The url option sets the protocol, credentials, host and port under which the product can be fetched.

The AMQP announcememet is made of the three fields, the notification message time, this url value and the given path to which was withdrawn from the base_dir if necessary.

The concatenation of the two last fields of the notification message defines what the subscribers will use to download the product.

reset

When one has used –suppress_duplicates|–cache, this option empties the cache.

rename <path>

With the rename option, the user can suggest a destination path to its files. If the given path ends with ‘/’ it suggests a directory path… If it doesn’t, the option specifies a file renaming.

sr3_post, and sr_watch use a file based model based on a process and a disk cache, whose design is single threaded. The shim library is typically used by many processes at once, and would have resource contention and/or corruption issues with the cache. The shim library therefore has a purely memory-based cache, tunable with the following shim_ options.

shim_defer_posting_to_exit EXPERIMENTAL

Postpones file posting until the process exits.

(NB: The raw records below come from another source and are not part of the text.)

-- pv_equiv track=rewrite | github.com/alvinwan/riot | train.py | create_samples
-- ===== SOURCE A (Python) =====
-- def create_samples(samples, cls, ordering):
--     X = []
--     Y = []
--
--     for sample in samples:
--         sample_macs = {network['mac'] for network in sample}
--         Y.append(cls)
--         X.append([int(mac in sample_macs) for mac in ordering])
--     return X, Y
-- ===== SOURCE B (Python) =====
-- def create_samples(samples, cls, ordering):
--     # Inverted index: mac -> all its column positions in ordering (handles duplicates).
--     index = {}
--     for i, mac in enumerate(ordering):
--         index.setdefault(mac, []).append(i)
--     X = []
--     for sample in samples:
--         row = [0] * len(ordering)
--         for network in sample:
--             for p in index.get(network['mac'], []):
--                 row[p] = 1
--         X.append(row)
--     return X, [cls] * len(samples)
-- ===== Notes on version B (the rewrite author's own statement) =====
-- stated objective: alternative
-- what changed: Replaces the per-sample membership scan over all of ordering with an inverted index mac->positions built once, a zero row per sample, and writes of 1 only at the positions of macs actually present; Y is built as [cls]*len(samples) instead of per-iteration appends.
import Mathlib
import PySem

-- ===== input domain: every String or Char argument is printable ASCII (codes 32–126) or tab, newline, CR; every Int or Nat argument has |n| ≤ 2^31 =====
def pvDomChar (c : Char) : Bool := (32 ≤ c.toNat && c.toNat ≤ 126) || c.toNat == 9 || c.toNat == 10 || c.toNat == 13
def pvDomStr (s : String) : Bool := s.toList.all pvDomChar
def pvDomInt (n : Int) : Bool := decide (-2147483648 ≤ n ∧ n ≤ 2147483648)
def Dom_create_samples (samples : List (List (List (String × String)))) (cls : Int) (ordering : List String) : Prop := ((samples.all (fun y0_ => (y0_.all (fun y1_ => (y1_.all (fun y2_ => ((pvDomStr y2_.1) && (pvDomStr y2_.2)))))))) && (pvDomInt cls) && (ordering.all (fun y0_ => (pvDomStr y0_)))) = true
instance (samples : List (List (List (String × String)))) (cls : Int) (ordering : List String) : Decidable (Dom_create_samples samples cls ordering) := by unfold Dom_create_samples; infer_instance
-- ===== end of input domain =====

-- B replaces A's per-sample membership scan of all of `ordering` by an inverted index
-- mac -> column positions built once, writing 1s only at positions of macs present in the
-- sample (objective: alternative algorithm; no speed claim).


-- ===== PORT A =====
-- network['mac']: total form via .getD "" — exact under Pre_ (every network carries key "mac";
-- Python raises KeyError otherwise, excluded by Pre_).
def pvMac (network : List (String × String)) : String :=
  ((PySem.Dict.mk network).get? "mac").getD ""

def create_samples (samples : List (List (List (String × String)))) (cls : Int) (ordering : List String) : List (List Int) × List Int :=
  samples.foldl
    (fun acc sample =>
      let sample_macs : PySem.Set String := PySem.Set.ofList (sample.map (fun network => pvMac network))
      (acc.1 ++ [ordering.map (fun mac => if PySem.Set.contains sample_macs mac then (1 : Int) else 0)],
       acc.2 ++ [cls]))
    ([], [])

-- ===== PORT B =====
-- index.setdefault(mac, []).append(i) over enumerate(ordering)
def pvIndexB (ordering : List String) : PySem.Dict String (List Int) :=
  (PySem.List.enumerate ordering).foldl
    (fun d p => d.modify p.2 [] (fun l => l ++ [p.1])) PySem.Dict.empty

-- row[p] = 1 (p always in range by construction of the index)
def pvSetOnes (row : List Int) (ps : List Int) : List Int :=
  ps.foldl (fun r p => PySem.List.pySetD r p 1) row

def pvRowB (index : PySem.Dict String (List Int)) (n : Nat) (sample : List (List (String × String))) : List Int :=
  sample.foldl (fun row network => pvSetOnes row (index.getD (pvMac network) [])) (List.replicate n 0)

def create_samples_alt (samples : List (List (List (String × String)))) (cls : Int) (ordering : List String) : List (List Int) × List Int :=
  let index := pvIndexB ordering
  (samples.map (fun sample => pvRowB index ordering.length sample),
   List.replicate samples.length cls)

-- ===== PRECONDITION & SPEC =====
-- Pre_ excludes exactly the inputs where A raises KeyError: some network without a "mac" key.
def Pre_create_samples (samples : List (List (List (String × String)))) (cls : Int) (ordering : List String) : Prop :=
  (samples.all (fun sample => sample.all (fun network => network.any (fun kv => kv.1 == "mac")))) = true
instance (samples : List (List (List (String × String)))) (cls : Int) (ordering : List String) : Decidable (Pre_create_samples samples cls ordering) := by unfold Pre_create_samples; infer_instance

def pvWitness_create_samples : (List (List (List (String × String)))) × Int × List String :=
  ([[[("mac", "aa")], [("mac", "bb"), ("ch", "6")]], []], 1, ["aa", "cc", "aa"])

def Spec_create_samples (samples : List (List (List (String × String)))) (cls : Int) (ordering : List String) (out : List (List Int) × List Int) : Prop := out = create_samples_alt samples cls ordering
instance (samples : List (List (List (String × String)))) (cls : Int) (ordering : List String) (out : List (List Int) × List Int) : Decidable (Spec_create_samples samples cls ordering out) := by unfold Spec_create_samples; infer_instance

-- ===== CLAIM (what is proved, stated in full; the proofs are below) =====
def Claim_equal_create_samples : Prop := ∀ (samples : List (List (List (String × String)))) (cls : Int) (ordering : List String), Dom_create_samples samples cls ordering → Pre_create_samples samples cls ordering → Spec_create_samples samples cls ordering (create_samples samples cls ordering)

-- ===== LEMMAS AND PROOFS =====

-- The inverted index maps m to exactly the positions of m in `ordering`, in order.
theorem pvIndexB_getD (ordering : List String) (m : String) :
    (pvIndexB ordering).getD m [] =
      ((PySem.List.enumerate ordering).filter (fun p => p.2 == m)).map (fun p => p.1) := by
  have h : pvIndexB ordering =
      ((PySem.List.enumerate ordering).map (fun p => (p.2, p.1))).foldl
        (fun d p => d.modify p.1 [] (fun l => l ++ [p.2])) PySem.Dict.empty := by
    rw [List.foldl_map]; simp [pvIndexB]
  rw [h, PySem.Dict.getD_foldl_modify_append]
  simp [List.filter_map, List.map_map, Function.comp_def]

theorem mem_pvIndexB_getD (ordering : List String) (m : String) (p : Int) :
    p ∈ (pvIndexB ordering).getD m [] ↔
      ∃ (k : Nat) (h : k < ordering.length), p = (k : Int) ∧ ordering[k] = m := by
  rw [pvIndexB_getD]
  simp only [List.mem_map, List.mem_filter, PySem.List.mem_enumerate_iff]
  constructor
  · rintro ⟨q, ⟨⟨k, hk, rfl⟩, hm⟩, rfl⟩
    refine ⟨k, hk, by simp, by simpa using hm⟩
  · rintro ⟨k, hk, rfl, hm⟩
    exact ⟨((k : Int), ordering[k]), ⟨⟨k, hk, by simp⟩, by simpa using hm⟩, rfl⟩

theorem length_pySetD (r : List Int) (p : Int) (v : Int) :
    (PySem.List.pySetD r p v).length = r.length := by
  simp [pysem]

theorem length_pvSetOnes (ps : List Int) (r : List Int) :
    (pvSetOnes r ps).length = r.length := by
  induction ps generalizing r with
  | nil => rfl
  | cons p t ih => simp only [pvSetOnes, List.foldl_cons] at *; rw [ih, length_pySetD]

theorem pySetD_inrange (r : List Int) (p : Int) (v : Int) (h0 : 0 ≤ p) (h1 : p.toNat < r.length) :
    PySem.List.pySetD r p v = r.set p.toNat v := by
  obtain ⟨n, rfl⟩ : ∃ n : Nat, p = (n : Int) := ⟨p.toNat, (Int.toNat_of_nonneg h0).symm⟩
  rw [PySem.List.pySetD, PySem.List.pySet?_natCast r n v (by simpa using h1)]
  simp

theorem pvSetOnes_getElem? (ps : List Int) (r : List Int) (j : Nat)
    (hps : ∀ p ∈ ps, 0 ≤ p ∧ p.toNat < r.length) :
    (pvSetOnes r ps)[j]? = if (j : Int) ∈ ps then some 1 else r[j]? := by
  induction ps generalizing r with
  | nil => simp [pvSetOnes]
  | cons p t ih =>
    obtain ⟨h0, h1⟩ := hps p (by simp)
    have hstep : pvSetOnes r (p :: t) = pvSetOnes (r.set p.toNat 1) t := by
      simp [pvSetOnes, pySetD_inrange r p 1 h0 h1]
    rw [hstep, ih _ (fun q hq => by
      have := hps q (by simp [hq]); simpa [List.length_set] using this)]
    by_cases hjt : (j : Int) ∈ t
    · simp [hjt]
    · by_cases hjp : (j : Int) = p
      · subst hjp
        have h1' : j < r.length := by simpa using h1
        simp [hjt, List.getElem?_set, h1']
      · have hj : p.toNat ≠ j := by omega
        simp [hjt, hjp, List.getElem?_set, hj]

theorem length_pvRowB_foldl (ordering : List String) (sample : List (List (String × String))) (r : List Int) :
    (sample.foldl (fun row network => pvSetOnes row ((pvIndexB ordering).getD (pvMac network) [])) r).length = r.length := by
  induction sample generalizing r with
  | nil => rfl
  | cons nw t ih => rw [List.foldl_cons, ih, length_pvSetOnes]

theorem pvRowB_foldl_getElem? (ordering : List String) (sample : List (List (String × String)))
    (r : List Int) (hr : r.length = ordering.length) (j : Nat) :
    (sample.foldl (fun row network => pvSetOnes row ((pvIndexB ordering).getD (pvMac network) [])) r)[j]? =
      if ∃ network ∈ sample, ordering[j]? = some (pvMac network) then some 1 else r[j]? := by
  induction sample generalizing r with
  | nil => simp
  | cons nw t ih =>
    have hps : ∀ p ∈ (pvIndexB ordering).getD (pvMac nw) [], 0 ≤ p ∧ p.toNat < r.length := by
      intro p hp
      obtain ⟨k, hk, rfl, -⟩ := (mem_pvIndexB_getD ordering (pvMac nw) p).mp hp
      constructor
      · exact Int.natCast_nonneg k
      · simpa [hr] using hk
    rw [List.foldl_cons, ih _ (by rw [length_pvSetOnes]; exact hr)]
    rw [pvSetOnes_getElem? _ _ _ hps]
    have hmem : ((j : Int) ∈ (pvIndexB ordering).getD (pvMac nw) []) ↔ ordering[j]? = some (pvMac nw) := by
      rw [mem_pvIndexB_getD]
      constructor
      · rintro ⟨k, hk, hjk, hm⟩
        have : j = k := by omega
        subst this
        simp [List.getElem?_eq_getElem hk, hm]
      · intro h
        have hj : j < ordering.length := by
          by_contra hc
          simp [List.getElem?_eq_none (by omega : ordering.length ≤ j)] at h
        refine ⟨j, hj, rfl, ?_⟩
        simpa [List.getElem?_eq_getElem hj] using h
    by_cases ht : ∃ network ∈ t, ordering[j]? = some (pvMac network)
    · simp [ht]
    · simp only [if_neg ht]
      by_cases hnw : ordering[j]? = some (pvMac nw)
      · rw [if_pos (hmem.mpr hnw), if_pos ⟨nw, by simp, hnw⟩]
      · rw [if_neg (fun h => hnw (hmem.mp h)), if_neg (by
          rintro ⟨x, hx, hox⟩
          rcases List.mem_cons.mp hx with rfl | hxt
          · exact hnw hox
          · exact ht ⟨x, hxt, hox⟩)]

theorem pvRowB_eq_rowA (ordering : List String) (sample : List (List (String × String))) :
    pvRowB (pvIndexB ordering) ordering.length sample =
      ordering.map (fun mac =>
        if PySem.Set.contains (PySem.Set.ofList (sample.map (fun network => pvMac network))) mac then (1 : Int) else 0) := by
  apply List.ext_getElem?
  intro j
  have hlen : (pvRowB (pvIndexB ordering) ordering.length sample).length = ordering.length := by
    unfold pvRowB; rw [length_pvRowB_foldl]; simp
  by_cases hj : j < ordering.length
  · unfold pvRowB
    rw [pvRowB_foldl_getElem? ordering sample _ (by simp) j, List.getElem?_map]
    by_cases hex : ∃ network ∈ sample, ordering[j]? = some (pvMac network)
    · rw [if_pos hex]
      obtain ⟨nw, hnw, hox⟩ := hex
      rw [List.getElem?_eq_getElem hj] at hox ⊢
      simp
      exact ⟨nw, hnw, (Option.some.inj hox).symm⟩
    · rw [if_neg hex, List.getElem?_eq_getElem hj]
      have hrep : (List.replicate ordering.length (0 : Int))[j]? = some 0 := by
        simp [hj]
      rw [hrep]
      simp
      intro x hx h
      exact hex ⟨x, hx, by simp [List.getElem?_eq_getElem hj, h]⟩
  · have h1 : (pvRowB (pvIndexB ordering) ordering.length sample)[j]? = none :=
      List.getElem?_eq_none (by rw [hlen]; omega)
    have h2 : (ordering.map (fun mac =>
        if PySem.Set.contains (PySem.Set.ofList (sample.map (fun network => pvMac network))) mac then (1 : Int) else 0))[j]? = none :=
      List.getElem?_eq_none (by simp; omega)
    rw [h1, h2]

theorem create_samples_foldl_shape (samples : List (List (List (String × String)))) (cls : Int) (ordering : List String)
    (xs : List (List Int)) (ys : List Int) :
    samples.foldl
      (fun acc sample =>
        let sample_macs : PySem.Set String := PySem.Set.ofList (sample.map (fun network => pvMac network))
        (acc.1 ++ [ordering.map (fun mac => if PySem.Set.contains sample_macs mac then (1 : Int) else 0)],
         acc.2 ++ [cls]))
      (xs, ys) =
    (xs ++ samples.map (fun sample =>
        ordering.map (fun mac =>
          if PySem.Set.contains (PySem.Set.ofList (sample.map (fun network => pvMac network))) mac then (1 : Int) else 0)),
     ys ++ List.replicate samples.length cls) := by
  induction samples generalizing xs ys with
  | nil => simp
  | cons s t ih =>
    rw [List.foldl_cons, ih]
    have h : cls :: List.replicate t.length cls = List.replicate t.length cls ++ [cls] := by
      rw [← List.replicate_succ, List.replicate_succ']
    simp [List.replicate_succ, h]

-- ===== VERDICT (by name: the statement is the Claim_ definition above) =====
theorem create_samples_spec : Claim_equal_create_samples := by
  intro samples cls ordering _ _
  unfold Spec_create_samples create_samples create_samples_alt
  rw [create_samples_foldl_shape]
  simp only [List.nil_append]
  refine Prod.ext ?_ rfl
  simp only [List.map_inj_left]
  intro sample _
  exact (pvRowB_eq_rowA ordering sample).symm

In cases where the same file is repeatedly opened and appended to, this setting can avoid redundant notification messages. (default: False)

shim_post_minterval interval EXPERIMENTAL

If a file is opened for writing and closed multiple times within the interval, it will only be posted once. When a file is written to many times, particularly in a shell script, it makes for many notification messages, and shell script affects performance. subscribers will not be able to make copies quickly enough in any event, so there is little benefit, in say, 100 notification messages of the same file in the same second. It is wise set an upper limit on the frequency of posting a given file. (default: 5s) Note: if a file is still open, or has been closed after its previous post, then during process exit processing it will be posted again, even if the interval is not respected, in order to provide the most accurate final post.

shim_skip_parent_open_files EXPERIMENTAL

The shim_skip_ppid_open_files option means that a process checks whether the parent process has the same file open, and does not post if that is the case. (default: True)

sleep time

This option is only available in the c implementation (sr_cpost)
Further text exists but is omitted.